Alliée de l'homme depuis des temps immémoriaux, qualifiée de médecine douce, la phytothérapie agit de façon non violente, en profondeur sans agresser l'organisme, en stimulant ses défenses plutôt que de se substituer à elles, utilisant les principes actifs des plantes, révelant leurs bienfaits thérapeutiques.



Une longue et vieille histoire d'alliances homme plantes quelquefois redoutable et redoutée

Plantes médicinales, ces  «  éternelles »  amies de l'homme : phytothérapie, une médecine ancienne toujours attrayante
Bien avant les Sumériens, au moins 6000 ans avant notre ère, l'homme a utilisé les plantes pour se soigner. L''utilisation des plantes n'était pas sans danger pour lui car non seulement il n'avait pas la notion des dosages efficaces pour traiter telle ou telle affection mais il ne distinguait pas encore les plantes toxiques des plantes thérapeutiques. L'utilisation des plantes était souvent liée à des croyances religieuses ou à la magie et de ce fait on leur attribuait des pouvoirs surnaturels. La maladie était ainsi une punition divine pour des actes répréhensibles ou encore une possession par des êtres malfaisants. Exorciser le mal revenait à avoir recours à la sorcellerie utilisant certaines plantes, des plantes qui guérissaient !
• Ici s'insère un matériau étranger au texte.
-- pv_equiv track=rewrite | github.com/J-Dot-Allen/xy_synth_new | dataset_preparation.py | get_value_sets
-- ===== SOURCE A (Python) =====
-- def get_value_sets(Presets, param_labels):
--     dataset = []
--     for preset in Presets:
--         param_values = [None]*len(param_labels)
--         # iterate over param_labels
--         for index, param_label in enumerate(param_labels):
--             if param_label in preset['param_set']:
--                 # get param with param_label
--                 param = preset['param_set'][param_label]
--                 # write param value at correct index into param_values
--                 param_values[index] = param['value']
--         dataset.append(param_values)
--     return dataset
-- ===== SOURCE B (Python) =====
-- def get_value_sets(Presets, param_labels):
--     # label -> list of all indices where it appears in param_labels
--     index_map = {}
--     for i, label in enumerate(param_labels):
--         index_map.setdefault(label, []).append(i)
--     dataset = []
--     for preset in Presets:
--         row = [None] * len(param_labels)
--         for label, param in preset['param_set'].items():
--             for i in index_map.get(label, []):
--                 row[i] = param['value']
--         dataset.append(row)
--     return dataset
-- ===== Notes on version B (the rewrite author's own statement) =====
-- stated objective: alternative
-- what changed: B precomputes one label->indices table from param_labels and then, per preset, iterates only over the params the preset actually has, writing each value at all matching indices, instead of rescanning every label per preset.
-- outside the precondition, e.g. on get_value_sets([{}], []): A returns [[]], B raises KeyError
import Mathlib
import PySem

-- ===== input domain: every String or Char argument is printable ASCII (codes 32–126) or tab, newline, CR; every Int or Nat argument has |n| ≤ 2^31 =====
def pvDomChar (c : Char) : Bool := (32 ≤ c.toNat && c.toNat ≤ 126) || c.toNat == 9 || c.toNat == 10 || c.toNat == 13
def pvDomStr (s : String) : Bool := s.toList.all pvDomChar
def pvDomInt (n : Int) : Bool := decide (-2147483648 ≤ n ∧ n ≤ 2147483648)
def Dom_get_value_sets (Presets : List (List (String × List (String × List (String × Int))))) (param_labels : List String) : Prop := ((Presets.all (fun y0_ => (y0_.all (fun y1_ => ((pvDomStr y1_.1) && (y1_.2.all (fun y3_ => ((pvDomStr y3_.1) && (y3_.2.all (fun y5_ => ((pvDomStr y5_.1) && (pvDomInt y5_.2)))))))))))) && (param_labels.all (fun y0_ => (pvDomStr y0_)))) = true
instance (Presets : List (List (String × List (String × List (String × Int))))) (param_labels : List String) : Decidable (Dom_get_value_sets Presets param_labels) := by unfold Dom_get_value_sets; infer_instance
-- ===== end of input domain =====

-- B replaces A's per-preset rescan of every label with one precomputed label→indices table
-- consulted only for the params the preset actually has (objective: alternative decomposition).

-- ===== PORT A =====
-- Literal port of A: for each preset, start from a row of Nones, loop over enumerate(param_labels),
-- and where the label is a key of preset['param_set'] write that param's 'value' at the label's index.
-- 'if label in d: p = d[label]' is ported as one match on first-match lookup; a `none` from the
-- 'param_set' / 'value' lookups is Python's KeyError, excluded by Pre_ (the port then leaves the row cell unchanged).
def get_value_sets (Presets : List (List (String × List (String × List (String × Int))))) (param_labels : List String) : List (List (Option Int)) :=
  Presets.foldl (fun dataset preset =>
    let param_values :=
      (PySem.List.enumerate param_labels 0).foldl (fun pv il =>
        match (PySem.Dict.mk preset).get? "param_set" with
        | none => pv
        | some ps =>
          match (PySem.Dict.mk ps).get? il.2 with
          | none => pv
          | some param => pv.set il.1.toNat (some (((PySem.Dict.mk param).get? "value").getD 0)))
        (List.replicate param_labels.length (none : Option Int))
    dataset ++ [param_values]) []

-- ===== PORT B =====
-- Literal port of Source B: build index_map : label → list of indices once, then per preset loop over
-- the params of preset['param_set'] and write each value at all of its label's indices.
-- `.getD []` on the 'param_set' lookup is Python's KeyError (excluded by Pre_).
def get_value_sets_alt (Presets : List (List (String × List (String × List (String × Int))))) (param_labels : List String) : List (List (Option Int)) :=
  let index_map : PySem.Dict String (List Int) :=
    (PySem.List.enumerate param_labels 0).foldl
      (fun d il => d.modify il.2 [] (fun l => l ++ [il.1])) PySem.Dict.empty
  Presets.foldl (fun dataset preset =>
    let ps := ((PySem.Dict.mk preset).get? "param_set").getD []
    let row := ps.foldl (fun row lp =>
      (index_map.getD lp.1 []).foldl
        (fun row i => row.set i.toNat (some (((PySem.Dict.mk lp.2).get? "value").getD 0))) row)
      (List.replicate param_labels.length (none : Option Int))
    dataset ++ [row]) []

-- ===== PRECONDITION & SPEC =====
-- Pre_ excludes (a) presets without a 'param_set' key (Python A raises KeyError there except in the
-- degenerate case param_labels = [], where A returns but B still raises — see claim cites), (b) a matched
-- param without a 'value' key (A raises KeyError), and (c) association lists with duplicate keys at any
-- dict level, which denote no Python dict (a dict's keys are unique; lookup order on such lists is accidental).
def pvPreCheck (Presets : List (List (String × List (String × List (String × Int))))) (param_labels : List String) : Bool :=
  Presets.all (fun preset =>
    decide ((preset.map Prod.fst).Nodup) &&
    ((PySem.Dict.mk preset).get? "param_set").elim false (fun ps =>
       decide ((ps.map Prod.fst).Nodup) &&
       ps.all (fun lp =>
         decide ((lp.2.map Prod.fst).Nodup) &&
         (!(param_labels.contains lp.1) || ((PySem.Dict.mk lp.2).get? "value").isSome))))

def Pre_get_value_sets (Presets : List (List (String × List (String × List (String × Int))))) (param_labels : List String) : Prop :=
  pvPreCheck Presets param_labels = true
instance (Presets : List (List (String × List (String × List (String × Int))))) (param_labels : List String) : Decidable (Pre_get_value_sets Presets param_labels) := by unfold Pre_get_value_sets; infer_instance

def pvWitness_get_value_sets : (List (List (String × List (String × List (String × Int))))) × List String :=
  ([[("param_set", [("cutoff", [("value", 3)]), ("extra", [("value", 7)])])],
    [("param_set", [("reso", [("value", -2)])])]],
   ["cutoff", "reso", "cutoff"])

def Spec_get_value_sets (Presets : List (List (String × List (String × List (String × Int))))) (param_labels : List String) (out : List (List (Option Int))) : Prop := out = get_value_sets_alt Presets param_labels
instance (Presets : List (List (String × List (String × List (String × Int))))) (param_labels : List String) (out : List (List (Option Int))) : Decidable (Spec_get_value_sets Presets param_labels out) := by unfold Spec_get_value_sets; infer_instance

-- ===== CLAIM (what is proved, stated in full; the proofs are below) =====
def Claim_equal_get_value_sets : Prop := ∀ (Presets : List (List (String × List (String × List (String × Int))))) (param_labels : List String), Dom_get_value_sets Presets param_labels → Pre_get_value_sets Presets param_labels → Spec_get_value_sets Presets param_labels (get_value_sets Presets param_labels)

-- ===== LEMMAS AND PROOFS =====

-- the value A writes at a position whose label is `label` (none if the preset lacks the label)
def valOf (ps : List (String × List (String × Int))) (label : String) : Option Int :=
  match (PySem.Dict.mk ps).get? label with
  | none => none
  | some p => some (((PySem.Dict.mk p).get? "value").getD 0)

lemma foldA (ps : List (String × List (String × Int))) (ls : List String) :
    ∀ (pre : List (Option Int)),
    (PySem.List.enumerate ls (pre.length : Int)).foldl (fun pv il =>
        match (PySem.Dict.mk ps).get? il.2 with
        | none => pv
        | some param => pv.set il.1.toNat (some (((PySem.Dict.mk param).get? "value").getD 0)))
      (pre ++ List.replicate ls.length none)
    = pre ++ ls.map (valOf ps) := by
  intro pre
  induction ls generalizing pre with
  | nil => simp
  | cons l ls ih =>
    rw [PySem.List.enumerate_cons, List.foldl_cons]
    cases h : (PySem.Dict.mk ps).get? l with
    | none =>
      have := ih (pre ++ [none])
      simp only [List.length_append, List.length_cons, List.length_nil] at this
      push_cast at this
      simpa [valOf, h, List.replicate_succ] using this
    | some param =>
      have := ih (pre ++ [some (((PySem.Dict.mk param).get? "value").getD 0)])
      simp only [List.length_append, List.length_cons, List.length_nil] at this
      push_cast at this
      simpa [valOf, h, List.replicate_succ, List.set_append] using this

lemma foldSet_length (xs : List Int) (v : Option Int) :
    ∀ (r : List (Option Int)),
    (xs.foldl (fun r i => r.set i.toNat v) r).length = r.length := by
  induction xs with
  | nil => intro r; rfl
  | cons i xs ih => intro r; simpa using ih (r.set i.toNat v)

lemma foldSet_get_of_not_mem (xs : List Int) (v : Option Int) :
    ∀ (r : List (Option Int)) (j : Nat), (∀ i ∈ xs, i.toNat ≠ j) →
    (xs.foldl (fun r i => r.set i.toNat v) r)[j]? = r[j]? := by
  induction xs with
  | nil => intro r j _; rfl
  | cons i xs ih =>
    intro r j h
    rw [List.foldl_cons, ih _ _ (fun i' hi' => h i' (List.mem_cons_of_mem _ hi')),
      List.getElem?_set_ne (h i (List.mem_cons_self ..))]

lemma foldSet_get_of_mem (xs : List Int) (v : Option Int) :
    ∀ (r : List (Option Int)) (j : Nat), (∃ i ∈ xs, i.toNat = j) → j < r.length →
    (xs.foldl (fun r i => r.set i.toNat v) r)[j]? = some v := by
  induction xs with
  | nil => rintro r j ⟨i, hi, -⟩; exact absurd hi (List.not_mem_nil)
  | cons i xs ih =>
    rintro r j ⟨i', hi', hij⟩ hj
    rw [List.foldl_cons]
    by_cases hx : ∃ i'' ∈ xs, i''.toNat = j
    · exact ih _ _ hx (by simpa using hj)
    · push Not at hx
      have hi : i.toNat = j := by
        rcases List.mem_cons.mp hi' with h | h
        · exact h ▸ hij
        · exact absurd hij (hx _ h)
      rw [foldSet_get_of_not_mem _ _ _ _ hx, hi, List.getElem?_set_self hj]

-- the index map of B, named for the proofs
def idxMapOf (ls : List String) : PySem.Dict String (List Int) :=
  (PySem.List.enumerate ls 0).foldl
    (fun d il => d.modify il.2 [] (fun l => l ++ [il.1])) PySem.Dict.empty

lemma getD_idxMapOf (ls : List String) (c : String) :
    (idxMapOf ls).getD c []
    = (((PySem.List.enumerate ls 0).map (fun il => (il.2, il.1))).filter
        (fun p => p.1 == c)).map (·.2) := by
  unfold idxMapOf
  rw [← List.foldl_map (f := fun il : Int × String => (il.2, il.1))
      (g := fun (d : PySem.Dict String (List Int)) p => d.modify p.1 [] (fun l => l ++ [p.2]))]
  rw [PySem.Dict.getD_foldl_modify_append]
  simp

lemma exists_mem_idx (ls : List String) (c : String) (j : Nat) :
    (∃ i ∈ (idxMapOf ls).getD c [], i.toNat = j) ↔ (∃ h : j < ls.length, ls[j] = c) := by
  rw [getD_idxMapOf]
  simp [List.mem_filter, PySem.List.mem_enumerate_iff]

lemma foldB (ls : List String) :
    ∀ (ps : List (String × List (String × Int))), (ps.map Prod.fst).Nodup →
    ∀ (r : List (Option Int)), r.length = ls.length → ∀ (j : Nat) (hj : j < ls.length),
    (ps.foldl (fun row lp =>
        ((idxMapOf ls).getD lp.1 []).foldl
          (fun row i => row.set i.toNat (some (((PySem.Dict.mk lp.2).get? "value").getD 0))) row)
      r)[j]?
    = match (PySem.Dict.mk ps).get? ls[j] with
      | none => r[j]?
      | some p => some (some (((PySem.Dict.mk p).get? "value").getD 0)) := by
  intro ps
  induction ps with
  | nil => intro _ r hr j hj; simp [PySem.Dict.get?]
  | cons lp ps ih =>
    intro hnd r hr j hj
    rw [List.map_cons, List.nodup_cons] at hnd
    rw [List.foldl_cons,
      ih hnd.2 _ (by rw [foldSet_length]; exact hr) j hj,
      PySem.Dict.get?_mk_cons]
    by_cases hl : lp.1 = ls[j]
    · have hget : (PySem.Dict.mk ps).get? ls[j] = none := by
        rw [PySem.Dict.get?_eq_none_iff_not_mem_keys]
        simpa [← hl] using hnd.1
      rw [hget, if_pos (by simp [hl])]
      exact foldSet_get_of_mem _ _ _ _ ((exists_mem_idx ls lp.1 j).mpr ⟨hj, hl.symm⟩)
        (by rw [hr]; exact hj)
    · have hno : ∀ i ∈ (idxMapOf ls).getD lp.1 [], i.toNat ≠ j := by
        intro i hi hij
        obtain ⟨hj2, he⟩ := (exists_mem_idx ls lp.1 j).mp ⟨i, hi, hij⟩
        exact hl he.symm
      rw [if_neg (by simpa using hl), foldSet_get_of_not_mem _ _ _ _ hno]

lemma foldB_length (ls : List String) (ps : List (String × List (String × Int))) :
    ∀ (r : List (Option Int)),
    (ps.foldl (fun row lp =>
        ((idxMapOf ls).getD lp.1 []).foldl
          (fun row i => row.set i.toNat (some (((PySem.Dict.mk lp.2).get? "value").getD 0))) row)
      r).length = r.length := by
  induction ps with
  | nil => intro r; rfl
  | cons lp ps ih => intro r; rw [List.foldl_cons, ih, foldSet_length]

lemma rowB_eq (ls : List String) (ps : List (String × List (String × Int)))
    (hnd : (ps.map Prod.fst).Nodup) :
    ps.foldl (fun row lp =>
        ((idxMapOf ls).getD lp.1 []).foldl
          (fun row i => row.set i.toNat (some (((PySem.Dict.mk lp.2).get? "value").getD 0))) row)
      (List.replicate ls.length none)
    = ls.map (valOf ps) := by
  apply List.ext_getElem?
  intro j
  by_cases hj : j < ls.length
  · rw [foldB ls ps hnd _ (by simp) j hj]
    cases h : (PySem.Dict.mk ps).get? ls[j] <;>
      simp [valOf, h, hj]
  · rw [List.getElem?_eq_none, List.getElem?_eq_none]
    · simpa using Nat.le_of_not_lt hj
    · rw [foldB_length]; simpa using Nat.le_of_not_lt hj

-- ===== VERDICT (by name: the statement is the Claim_ definition above) =====
theorem get_value_sets_spec : Claim_equal_get_value_sets := by
  intro Presets param_labels _ hpre
  unfold Spec_get_value_sets get_value_sets get_value_sets_alt
  rw [PySem.List.foldl_append_singleton_eq_map, PySem.List.foldl_append_singleton_eq_map]
  simp only [List.nil_append]
  apply List.map_congr_left
  intro preset hmem
  simp only [Pre_get_value_sets, pvPreCheck, List.all_eq_true] at hpre
  have hps0 := hpre preset hmem
  rw [Bool.and_eq_true] at hps0
  cases h : (PySem.Dict.mk preset).get? "param_set" with
  | none => rw [h, Option.elim_none] at hps0; exact absurd hps0.2 (by simp)
  | some ps =>
    rw [h, Option.elim_some, Bool.and_eq_true] at hps0
    have hndps : (ps.map Prod.fst).Nodup := by simpa using hps0.2.1
    have hA := foldA ps param_labels []
    simp only [List.length_nil, Nat.cast_zero, List.nil_append] at hA
    exact hA.trans (rowB_eq param_labels ps hndps).symm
L'évolution de la connaissance des plantes médicinales par l'expérimentation, et probablement par l'observation des animaux dans leur sélection des plantes pour se nourrir, s'est concrétisée chez les herboristes et guérisseurs de l'antiquité par l'établissement de listes d'espèces et de formules de remèdes à base de plantes comme en témoignent les premiers textes rédigés par les Sumériens sur des tablettes en argile datant de 3000 ans avant J.-C. gravées en caractères cunéiformes. Ces listes regroupaient déjà une centaine de plantes médicinales.

En Chine, il y a environ 5000 ans, l'empereur Chen Nong passionné par la phytothérapie répertorie plus de 365 plantes médicinales On lui attribue également les premiers traitements
par l'acupuncture. Aux Chinois revient également le mérite de la découverte des vertus thérapeutiques de l'opium. Dans l'Egypte ancienne, près de 2400 ans av. J.-C., les papyrus révèlent que la phytothérapie était pratiquée par des médecins spécialisés dans le traitement des différentes maladies. Ils possédaient des jardins particuliers dans lesquels on retrouvait genévrier, grenadier, ail, cumin, lin etc. Ainsi, toutes les civilisations antiques chinoise,
mésopotamienne, grecque, égyptienne, indienne, perse, sud-américaine et européenne avaient appris à discerner les plantes à effet thérapeutique des autres plantes et surtout des plantes toxiques. Résultat : l'inventaire des plantes médicinales propres à chaque région et toute une panoplie de remèdes. Les plantes toxiques ont été également répertoriées pour la
prévention mais parfois pour un usage criminel telle la ciguë connue déjà comme poison en 399 av. J.-C. Socrate fut condamné à en boire accusé d'avoir corrompu la jeunesse d'Athènes.


Grecs et romains consolident l'essor de la phytothérapie, les arabes synthétisent les connaissances gréco-romaines et y ajoutent leurs propres découvertes.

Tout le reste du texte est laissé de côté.